Histologic section from a nondiseased control (left), an acalculous cholecystitis patient (middle), and a calculous cholecystitis patient (right). The cholecystitis patients had more fat in the gallbladder wall, cholecystosteatosis (alcalculous) or steatocholecystitis (calculous).
Conclusions
The obesity epidemic has led to increased obesity research. Visceral fat is now considered to be an endocrine organ which produces multiple adipokines. The combination of high leptin and low adiponectin is associated with the metabolic syndrome, an insulin-resistant state in which steatosis and proinflammatory cytokines cause organ dysfunction. Over time and probably with a ‘second hit’, inflammation leads to fibrosis and, eventually, to cancer.

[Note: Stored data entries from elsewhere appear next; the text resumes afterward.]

-- pv_equiv track=rewrite | github.com/siyana-plachkova/programming101 | week1/3-TheFinalRound/prepare_meal.py | prepare_meal
-- ===== SOURCE A (Python) =====
-- def prepare_meal(number):
--     max = 0
--     for num in range(number, 0, -1):
--         if number % (3 ** num) == 0:
--             max = num
--             break
--
--     if number == 5:
--         return "eggs"
--     if max == 0:
--         return ""
--
--     eggs = ""
--     if number % 5 == 0:
--         eggs = " and eggs"
--
--     return " ".join(["spam"] * max) + eggs
-- ===== SOURCE B (Python) =====
-- def prepare_meal(number):
--     if number == 5:
--         return "eggs"
--     if number <= 0 or number % 3 != 0:
--         return ""
--     count = 0
--     n = number
--     while n % 3 == 0:
--         n //= 3
--         count += 1
--     meal = " ".join(["spam"] * count)
--     if number % 5 == 0:
--         meal += " and eggs"
--     return meal
-- ===== Notes on version B (the rewrite author's own statement) =====
-- stated objective: faster
-- what changed: Replaces the O(number) countdown loop that tests divisibility by huge powers 3**num with a 3-adic valuation computed by repeated division by 3.
import Mathlib
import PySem

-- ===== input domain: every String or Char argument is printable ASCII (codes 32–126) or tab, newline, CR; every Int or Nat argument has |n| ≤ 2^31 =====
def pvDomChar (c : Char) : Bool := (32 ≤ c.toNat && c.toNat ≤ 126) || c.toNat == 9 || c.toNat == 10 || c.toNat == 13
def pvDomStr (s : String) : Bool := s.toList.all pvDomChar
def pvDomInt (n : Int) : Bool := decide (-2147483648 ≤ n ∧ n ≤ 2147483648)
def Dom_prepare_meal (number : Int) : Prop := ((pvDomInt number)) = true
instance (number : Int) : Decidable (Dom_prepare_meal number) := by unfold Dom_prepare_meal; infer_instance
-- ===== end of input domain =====

-- B replaces A's O(number) countdown over huge powers 3**num by the 3-adic valuation
-- computed by repeated division by 3 (asymptotically faster).

-- ===== PORT A =====
-- the for-loop with break: first num in the descending range with number % 3**num == 0, else 0
def pvFindMax (number : Int) : List Int → Int
  | [] => 0
  | n :: rest =>
      if PySem.Int.mod number ((3 : Int) ^ n.toNat) = 0 then n else pvFindMax number rest

def prepare_meal (number : Int) : String :=
  let max := pvFindMax number (PySem.List.pyRange number 0 (-1))
  if number = 5 then "eggs"
  else if max = 0 then ""
  else
    let eggs : String := if PySem.Int.mod number 5 = 0 then " and eggs" else ""
    PySem.Str.join " " (PySem.List.pyRepeat ["spam"] max) ++ eggs

-- ===== PORT B =====
-- the while loop of Source B; the '0 < n' conjunct is only a totality guard (n stays positive)
def pvV3 (n : Int) (count : Int) : Int :=
  if h : PySem.Int.mod n 3 = 0 ∧ 0 < n then pvV3 (PySem.Int.floordiv n 3) (count + 1) else count
termination_by n.toNat
decreasing_by
  rcases h with ⟨_, h2⟩
  rw [PySem.Int.floordiv_eq_ediv_of_pos (by norm_num)]
  omega

def prepare_meal_alt (number : Int) : String :=
  if number = 5 then "eggs"
  else if number ≤ 0 ∨ PySem.Int.mod number 3 ≠ 0 then ""
  else
    let count := pvV3 number 0
    let meal := PySem.Str.join " " (PySem.List.pyRepeat ["spam"] count)
    if PySem.Int.mod number 5 = 0 then meal ++ " and eggs" else meal

-- ===== PRECONDITION & SPEC =====
def Spec_prepare_meal (number : Int) (out : String) : Prop := out = prepare_meal_alt number
instance (number : Int) (out : String) : Decidable (Spec_prepare_meal number out) := by unfold Spec_prepare_meal; infer_instance

-- ===== CLAIM (what is proved, stated in full; the proofs are below) =====
def Claim_equal_prepare_meal : Prop := ∀ (number : Int), Dom_prepare_meal number → Spec_prepare_meal number (prepare_meal number)

-- ===== LEMMAS AND PROOFS =====

theorem pvFindMax_nil_of_none (number : Int) (l : List Int)
    (h : ∀ x ∈ l, ¬ PySem.Int.mod number ((3 : Int) ^ x.toNat) = 0) :
    pvFindMax number l = 0 := by
  induction l with
  | nil => rfl
  | cons a t ih =>
      simp only [pvFindMax]
      rw [if_neg (h a (by simp))]
      exact ih (fun x hx => h x (by simp [hx]))

theorem pvV3_eq (n : Nat) (hn : 0 < n) (c : Int) :
    pvV3 (n : Int) c = c + (padicValNat 3 n : Int) := by
  induction n using Nat.strong_induction_on generalizing c with
  | _ n ih =>
    rw [pvV3]
    by_cases hd : (3 : Nat) ∣ n
    · have h3 : PySem.Int.mod (n : Int) 3 = 0 := by
        rw [PySem.Int.mod_eq_zero_iff_dvd]
        exact_mod_cast Int.natCast_dvd_natCast.mpr hd
      rw [dif_pos ⟨h3, by exact_mod_cast hn⟩]
      have hfd : PySem.Int.floordiv (n : Int) 3 = ((n / 3 : Nat) : Int) := by
        exact_mod_cast PySem.Int.floordiv_natCast n 3
      rw [hfd]
      have hlt : n / 3 < n := Nat.div_lt_self hn (by norm_num)
      have hpos : 0 < n / 3 := Nat.div_pos (Nat.le_of_dvd hn hd) (by norm_num)
      rw [ih (n / 3) hlt hpos (c + 1)]
      have hv : padicValNat 3 (n / 3) = padicValNat 3 n - 1 := padicValNat.div hd
      haveI : Fact (Nat.Prime 3) := ⟨by norm_num⟩
      have hv1 : 1 ≤ padicValNat 3 n := one_le_padicValNat_of_dvd (by omega) hd
      rw [hv]; omega
    · have h3 : ¬ PySem.Int.mod (n : Int) 3 = 0 := by
        rw [PySem.Int.mod_eq_zero_iff_dvd]
        intro hc
        exact hd (by exact_mod_cast hc)
      rw [dif_neg (by tauto)]
      rw [padicValNat.eq_zero_of_not_dvd hd]
      simp

theorem pvFindMax_range (number v : Int) (hv : 1 ≤ v)
    (hdvd : PySem.Int.mod number ((3 : Int) ^ v.toNat) = 0)
    (hnd : ∀ k : Int, v < k → ¬ PySem.Int.mod number ((3 : Int) ^ k.toNat) = 0) :
    ∀ m : Nat, pvFindMax number (PySem.List.pyRange (v + m) 0 (-1)) = v := by
  intro m
  induction m with
  | zero =>
      push_cast
      rw [add_zero]
      rw [PySem.List.pyRange_neg_one_cons (by omega : (0:Int) < v)]
      simp only [pvFindMax]
      rw [if_pos (by simpa using hdvd)]

  | succ k ih =>
      push_cast
      rw [PySem.List.pyRange_neg_one_cons (by omega : (0:Int) < v + (↑k+1))]
      simp only [pvFindMax]
      rw [if_neg (hnd _ (by omega))]
      have h2 : (v + ((k:Int)+1)) - 1 = v + (k:Int) := by omega
      rw [h2]
      exact ih

-- ===== VERDICT (by name: the statement is the Claim_ definition above) =====
theorem prepare_meal_spec : Claim_equal_prepare_meal := by
  unfold Claim_equal_prepare_meal Spec_prepare_meal
  intro number _
  unfold prepare_meal prepare_meal_alt
  by_cases h5 : number = 5
  · simp only [if_pos h5]
  · rw [if_neg h5, if_neg h5]
    by_cases hpos : number ≤ 0
    · rw [PySem.List.pyRange_neg_one_eq_nil hpos]
      simp only [pvFindMax, if_pos (Or.inl hpos), if_true]
    · rw [not_le] at hpos
      by_cases hd3 : (3 : Int) ∣ number
      · haveI : Fact (Nat.Prime 3) := ⟨by norm_num⟩
        have hN : ((number.toNat : Int)) = number := Int.toNat_of_nonneg (le_of_lt hpos)
        have hNpos : 0 < number.toNat := by omega
        have hdN : (3 : Nat) ∣ number.toNat := by
          rw [← Int.natCast_dvd_natCast]; rw [hN]; exact_mod_cast hd3
        have hv1 : 1 ≤ padicValNat 3 number.toNat :=
          one_le_padicValNat_of_dvd (by omega) hdN
        have hdvdN : (3 : Nat) ^ padicValNat 3 number.toNat ∣ number.toNat :=
          pow_padicValNat_dvd
        have hdvd : PySem.Int.mod number ((3 : Int) ^ ((padicValNat 3 number.toNat : Int)).toNat) = 0 := by
          rw [PySem.Int.mod_eq_zero_iff_dvd]
          rw [Int.toNat_natCast, ← hN]
          exact_mod_cast hdvdN
        have hnd : ∀ k : Int, ((padicValNat 3 number.toNat : Int)) < k →
            ¬ PySem.Int.mod number ((3 : Int) ^ k.toNat) = 0 := by
          intro k hk hc
          rw [PySem.Int.mod_eq_zero_iff_dvd] at hc
          have hcN : (3 : Nat) ^ k.toNat ∣ number.toNat := by
            rw [← Int.natCast_dvd_natCast]; push_cast; rw [hN]; exact hc
          have := (padicValNat_dvd_iff_le (p := 3) (by omega : number.toNat ≠ 0)).mp hcN
          omega
        have hle : ((padicValNat 3 number.toNat : Int)) ≤ number := by
          have h1 : padicValNat 3 number.toNat < 3 ^ padicValNat 3 number.toNat :=
            Nat.lt_pow_self (by norm_num)
          have h2 : 3 ^ padicValNat 3 number.toNat ≤ number.toNat :=
            Nat.le_of_dvd hNpos hdvdN
          omega
        have hA : pvFindMax number (PySem.List.pyRange number 0 (-1)) =
            ((padicValNat 3 number.toNat : Int)) := by
          have hthis := pvFindMax_range number ((padicValNat 3 number.toNat : Int))
            (by omega) hdvd hnd ((number - (padicValNat 3 number.toNat : Int)).toNat)
          rw [show ((padicValNat 3 number.toNat : Int)) +
              (((number - (padicValNat 3 number.toNat : Int)).toNat : Nat) : Int) = number
            by omega] at hthis
          exact hthis
        have hB : pvV3 number 0 = ((padicValNat 3 number.toNat : Int)) := by
          have hthis := pvV3_eq number.toNat hNpos 0
          rw [hN] at hthis
          omega
        simp only [hA, hB]
        rw [if_neg (by omega : ¬ ((padicValNat 3 number.toNat : Int)) = 0)]
        have hnotB : ¬ (number ≤ 0 ∨ PySem.Int.mod number 3 ≠ 0) := by
          simp only [not_or, not_le, not_not]
          exact ⟨hpos, by rw [PySem.Int.mod_eq_zero_iff_dvd]; exact hd3⟩
        rw [if_neg hnotB]
        by_cases h5d : PySem.Int.mod number 5 = 0
        · rw [if_pos h5d, if_pos h5d]
        · rw [if_neg h5d, if_neg h5d]
          simp
      · have hA : pvFindMax number (PySem.List.pyRange number 0 (-1)) = 0 := by
          apply pvFindMax_nil_of_none
          intro x hx hc
          rw [PySem.List.mem_pyRange_neg_one] at hx
          rw [PySem.Int.mod_eq_zero_iff_dvd] at hc
          exact hd3 (dvd_trans (dvd_pow_self (3 : Int) (by omega : x.toNat ≠ 0)) hc)
        simp only [hA, if_true]
        rw [if_pos (Or.inr (fun hc => hd3 ((PySem.Int.mod_eq_zero_iff_dvd _ _).mp hc)))]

This sequence of events has been most clearly elucidated in the liver where NAFLD → NASP → cirrhosis → HCC. However, a similar process most likely occurs in the pancreas where NAFPD → NASP → chronic pancreatitis → pancreatic cancer. Likewise, in the gallbladder NAFGBD (cholecystosteatosis) → steatocholecystitis → gallstones → gallbladder cancer. For the HPB surgeon, organ steatosis is significant because it increases the risk of liver resection, alters the function of the donor liver, increases the risk of pancreatic fistula following pancreatic resection, and increases the incidence of chronic acalculous cholecystitis and the need for cholecystectomy.
Footnotes
Presented as the Presidential Address, 7th World Congress of the International Hepato-Pancreato-Biliary Association, Edinburgh, UK, September 2006.